The EUROPA REPORT film uses a realistic “found footage” format to present a fictional story of the first crewed mission to one of Jupiter’s moons, Europa. You only need to listen to the first minute of this score to have a good idea of the style of the whole album, and that’s all the time it took for me to be hooked.
The same rapid, pulsing beat which opens in “Lift Off” (1) can be heard through a large portion of the score, providing a consistent and wonderfully exciting tonal base. Similar to MCCREARY’s other recent science fiction score, “Defiance”, swirls of increasingly emotive strings wash over the low beat. There’s nothing unique here - or in any of this soundtrack - but MCCREARY certainly has a way of playing with melodies that is very easy to listen to. There’s nothing too musically complex going on here, but the vast majority of listeners will enjoy themselves to some extent, just as I have.
Now, unlike “Defiance” - which is deliberately hyped up to eleven with screaming electronic sounds - EUROPA REPORT is notably subdued. MCCREARY shows remarkable restraint, keeping the music at a temperate level even when he needs to communicate shock and excitement. Sure, the bombast of “Defiance” may be more unique and memorable, but EUROPA REPORT is arguably a more beautiful, tonally-consistent album.
The recurring haunting strings portray space as simultaneously beautiful, terrifying and sad in the same way as Murray Gold piece entitled “The Impossible Planet” (yes, I’m referencing Doctor Who). Simple, atmospheric strings play into an otherwise silent sonic landscape. Through sound the wonder of space itself is realized effectively. Many similarities can also be drawn to Clint Mansell’s “Moon”, another low-key psychological space drama. Both scores feel restrained yet are undoubtedly beautiful. Both are eerily quiet at times, which effectively draws suspenseful atmosphere. Furthermore, they both underscore the narrative - building an atmosphere rather than describing the action itself. “Moon” only has one evident theme, which it uses many times in varying flavours. The case is the same in EUROPA REPORT.

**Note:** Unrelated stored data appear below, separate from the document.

-- pv_equiv track=rewrite | github.com/Sunwoo0110/Algorithm | 프로그래머스/2/86971. 전력망을 둘로 나누기/전력망을 둘로 나누기.py | solution
-- ===== SOURCE A (Python) =====
-- from collections import defaultdict
--
-- def solution(n, wires):
--     answer = 100
--     visited = set()
--
--     def dfs(node, graph):
--         stack = [node]
--
--         while stack:
--             current = stack.pop()
--
--             for next_node in graph[current]:
--                 if next_node not in visited:
--                     stack.append(next_node)
--                     visited.add(next_node)
--
--     for i in range(len(wires)):
--         ## 새로운 그래프 생성
--         graph = defaultdict(list)
--         visited = set()
--         visited.add(1)
--
--         for j in range(len(wires)):
--             if i != j:
--                 graph[wires[j][0]].append(wires[j][1])
--                 graph[wires[j][1]].append(wires[j][0])
--
--         dfs(1, graph)
--         gap = abs(n - 2 * len(visited))
--         answer = min(answer, gap)
--
--     return answer
-- ===== SOURCE B (Python) =====
-- def solution(n, wires):
--     m = len(wires)
--     best = 100
--     for i in range(m):
--         comp = {1}
--         # saturation: sweep the edge list (skipping wire i) until a fixpoint;
--         # 2*m + 2 passes always suffice (the component has at most 2*m + 1 nodes)
--         for _ in range(2 * m + 2):
--             nxt = set(comp)
--             for j in range(m):
--                 if j != i:
--                     w = wires[j]
--                     if w[0] in nxt:
--                         nxt.add(w[1])
--                     if w[1] in nxt:
--                         nxt.add(w[0])
--             if len(nxt) == len(comp):
--                 break
--             comp = nxt
--         best = min(best, abs(n - 2 * len(comp)))
--     return best
-- ===== Notes on version B (the rewrite author's own statement) =====
-- stated objective: alternative
-- what changed: Per removed wire, A rebuilds an adjacency defaultdict and runs a stack DFS from node 1; B never builds a graph: it grows the component of 1 by repeatedly sweeping the raw edge list until a fixpoint (Bellman-Ford-style saturation).
import Mathlib
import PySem

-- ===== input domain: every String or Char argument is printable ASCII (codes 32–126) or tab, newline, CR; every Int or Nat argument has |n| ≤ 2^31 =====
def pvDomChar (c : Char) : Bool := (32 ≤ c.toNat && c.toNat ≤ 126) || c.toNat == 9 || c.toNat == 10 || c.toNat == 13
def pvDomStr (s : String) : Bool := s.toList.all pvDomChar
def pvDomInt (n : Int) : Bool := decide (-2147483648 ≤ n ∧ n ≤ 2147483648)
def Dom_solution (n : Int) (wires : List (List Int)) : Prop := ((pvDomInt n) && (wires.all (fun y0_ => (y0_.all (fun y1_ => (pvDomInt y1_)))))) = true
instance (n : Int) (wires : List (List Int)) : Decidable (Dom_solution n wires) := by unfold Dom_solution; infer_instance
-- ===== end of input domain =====

-- B replaces A's per-edge rebuilt adjacency dict + stack DFS by a fixpoint saturation
-- over the raw edge list (objective: alternative algorithm, similar cost).

-- ===== PORT A =====
-- Python stack: list end = top; modelled with the Lean list HEAD as top (push = cons, pop = head).
def pvA_step (sv : List Int × PySem.Set Int) (nx : Int) : List Int × PySem.Set Int :=
  if PySem.Set.contains sv.2 nx then sv else (nx :: sv.1, PySem.Set.add sv.2 nx)

-- the two statements 'graph[a].append(b); graph[b].append(a)' (defaultdict(list))
def pvA_addEdge (g : PySem.Dict Int (List Int)) (a b : Int) : PySem.Dict Int (List Int) :=
  (g.insert a (g.getD a [] ++ [b])).insert b ((g.insert a (g.getD a [] ++ [b])).getD b [] ++ [a])

def pvA_graph (wires : List (List Int)) (i : Int) : PySem.Dict Int (List Int) :=
  (PySem.List.pyRange 0 wires.length 1).foldl (fun g j =>
    if j ≠ i then
      pvA_addEdge g (PySem.List.pyGetD (PySem.List.pyGetD wires j []) 0 0)
                    (PySem.List.pyGetD (PySem.List.pyGetD wires j []) 1 0)
    else g) PySem.Dict.empty

-- the 'while stack:' loop; the fuel only makes the loop total (4*m+2 provably suffices)
def pvA_dfs (graph : PySem.Dict Int (List Int)) : Nat → List Int → PySem.Set Int → PySem.Set Int
  | 0, _, visited => visited
  | _ + 1, [], visited => visited
  | fuel + 1, cur :: rest, visited =>
    let sv := (graph.getD cur []).foldl pvA_step (rest, visited)
    pvA_dfs graph fuel sv.1 sv.2

def solution (n : Int) (wires : List (List Int)) : Int :=
  (PySem.List.pyRange 0 wires.length 1).foldl (fun answer i =>
    let graph := pvA_graph wires i
    let visited := PySem.Set.add PySem.Set.empty 1
    let visited := pvA_dfs graph (4 * wires.length + 2) [1] visited
    min answer |n - 2 * (visited.length : Int)|) 100

-- ===== PORT B =====
def pvB_step (wires : List (List Int)) (i : Int) (nxt : PySem.Set Int) (j : Int) : PySem.Set Int :=
  if j ≠ i then
    let w := PySem.List.pyGetD wires j []
    let nxt := if PySem.Set.contains nxt (PySem.List.pyGetD w 0 0)
               then PySem.Set.add nxt (PySem.List.pyGetD w 1 0) else nxt
    if PySem.Set.contains nxt (PySem.List.pyGetD w 1 0)
    then PySem.Set.add nxt (PySem.List.pyGetD w 0 0) else nxt
  else nxt

-- one sweep over the edge list ('nxt = set(comp)' copies, then the two membership tests)
def pvB_pass (wires : List (List Int)) (i : Int) (comp : PySem.Set Int) : PySem.Set Int :=
  (PySem.List.pyRange 0 wires.length 1).foldl (pvB_step wires i) comp

-- 'for _ in range(2*m+2): … if len(nxt) == len(comp): break; comp = nxt'
def pvB_iter (wires : List (List Int)) (i : Int) : Nat → PySem.Set Int → PySem.Set Int
  | 0, comp => comp
  | fuel + 1, comp =>
    let nxt := pvB_pass wires i comp
    if nxt.length = comp.length then comp else pvB_iter wires i fuel nxt

def solution_alt (n : Int) (wires : List (List Int)) : Int :=
  (PySem.List.pyRange 0 wires.length 1).foldl (fun best i =>
    let comp := pvB_iter wires i (2 * wires.length + 2) (PySem.Set.ofList [1])
    min best |n - 2 * (comp.length : Int)|) 100

-- ===== PRECONDITION & SPEC =====
-- Pre_ excludes exactly the inputs where Python A raises IndexError: with ≥ 2 wires every
-- wire gets indexed by wires[j][0]/wires[j][1], so all wires need length ≥ 2; with ≤ 1 wire
-- no wire is ever indexed and A returns regardless.
def Pre_solution (n : Int) (wires : List (List Int)) : Prop :=
  wires.length ≤ 1 ∨ ∀ w ∈ wires, 2 ≤ w.length
instance (n : Int) (wires : List (List Int)) : Decidable (Pre_solution n wires) := by
  unfold Pre_solution; infer_instance

def pvWitness_solution : Int × List (List Int) := (4, [[1, 2], [2, 3], [3, 4]])

def Spec_solution (n : Int) (wires : List (List Int)) (out : Int) : Prop := out = solution_alt n wires
instance (n : Int) (wires : List (List Int)) (out : Int) : Decidable (Spec_solution n wires out) := by
  unfold Spec_solution; infer_instance

-- ===== CLAIM (what is proved, stated in full; the proofs are below) =====
def Claim_equal_solution : Prop := ∀ (n : Int) (wires : List (List Int)), Dom_solution n wires → Pre_solution n wires → Spec_solution n wires (solution n wires)

-- ===== LEMMAS AND PROOFS =====

-- endpoints of wire j (totalised exactly as the ports read them)
def pvW0 (wires : List (List Int)) (j : Int) : Int :=
  PySem.List.pyGetD (PySem.List.pyGetD wires j []) 0 0
def pvW1 (wires : List (List Int)) (j : Int) : Int :=
  PySem.List.pyGetD (PySem.List.pyGetD wires j []) 1 0

-- S is closed under every kept wire (both directions)
def pvClosed (wires : List (List Int)) (i : Int) (S : List Int) : Prop :=
  ∀ j ∈ PySem.List.pyRange 0 wires.length 1, j ≠ i →
    (pvW0 wires j ∈ S → pvW1 wires j ∈ S) ∧ (pvW1 wires j ∈ S → pvW0 wires j ∈ S)

-- node universe: 1 together with all wire endpoints
def pvN (wires : List (List Int)) : PySem.Set Int :=
  PySem.Set.ofList (1 :: (PySem.List.pyRange 0 wires.length 1).flatMap
    (fun j => [pvW0 wires j, pvW1 wires j]))

theorem pvN_one (wires : List (List Int)) : (1 : Int) ∈ pvN wires := by
  simp [pvN, PySem.Set.mem_ofList]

So is it repetitive? The answer is absolutely yes. But do I mind? No, for the most part I do not. There is one main melody used throughout the score. It is used to communicate a variety of themes and emotions: hope, loss, fear, wonder and adventure. It’s a well-layered and very adaptable theme, and I still enjoy hearing it by the final track. Sure, a second recurring melody would have been welcome, but the lack of diversity through the score does not ruin my enjoyment. Small changes in instrumentation are used to combat monotony through the album. For example “Water” (8) features the welcome addition of a poignant vocal track, and the main theme sounds good on piano in “Europa Report (For Solo Piano)” (6). Whereas I think Mansell’s “Moon” soundtrack becomes quite dull around the edges due to it’s long uneventful tracks, EUROPA REPORT maintains my interest to the last cue. Sure, it sags in energy around the middle, but it feels like a natural emotional progression. Finale-vibe kicks in as the energy picks up in “That Brings Us to Now” (11), a track which at one point incorporates a heavy load of sound design when a frantic cluster of descending string notes imply a horrific moment on-screen. It certainly gives me a sinking feeling.
It's pretty clear that I am really fond of this score by BEAR MCCREARY. While I don’t think it’s anything new or unexpected, it's another very solid entry in the space exploration genre. It takes the tension of a thriller and the magic of an adventure and melds the two together with understated radiance. Ultimately, EUROPA REPORT’s only downfall is a lack of diversity, but if the title theme grabs you you’ll enjoy the journey. A treat for science fiction fans.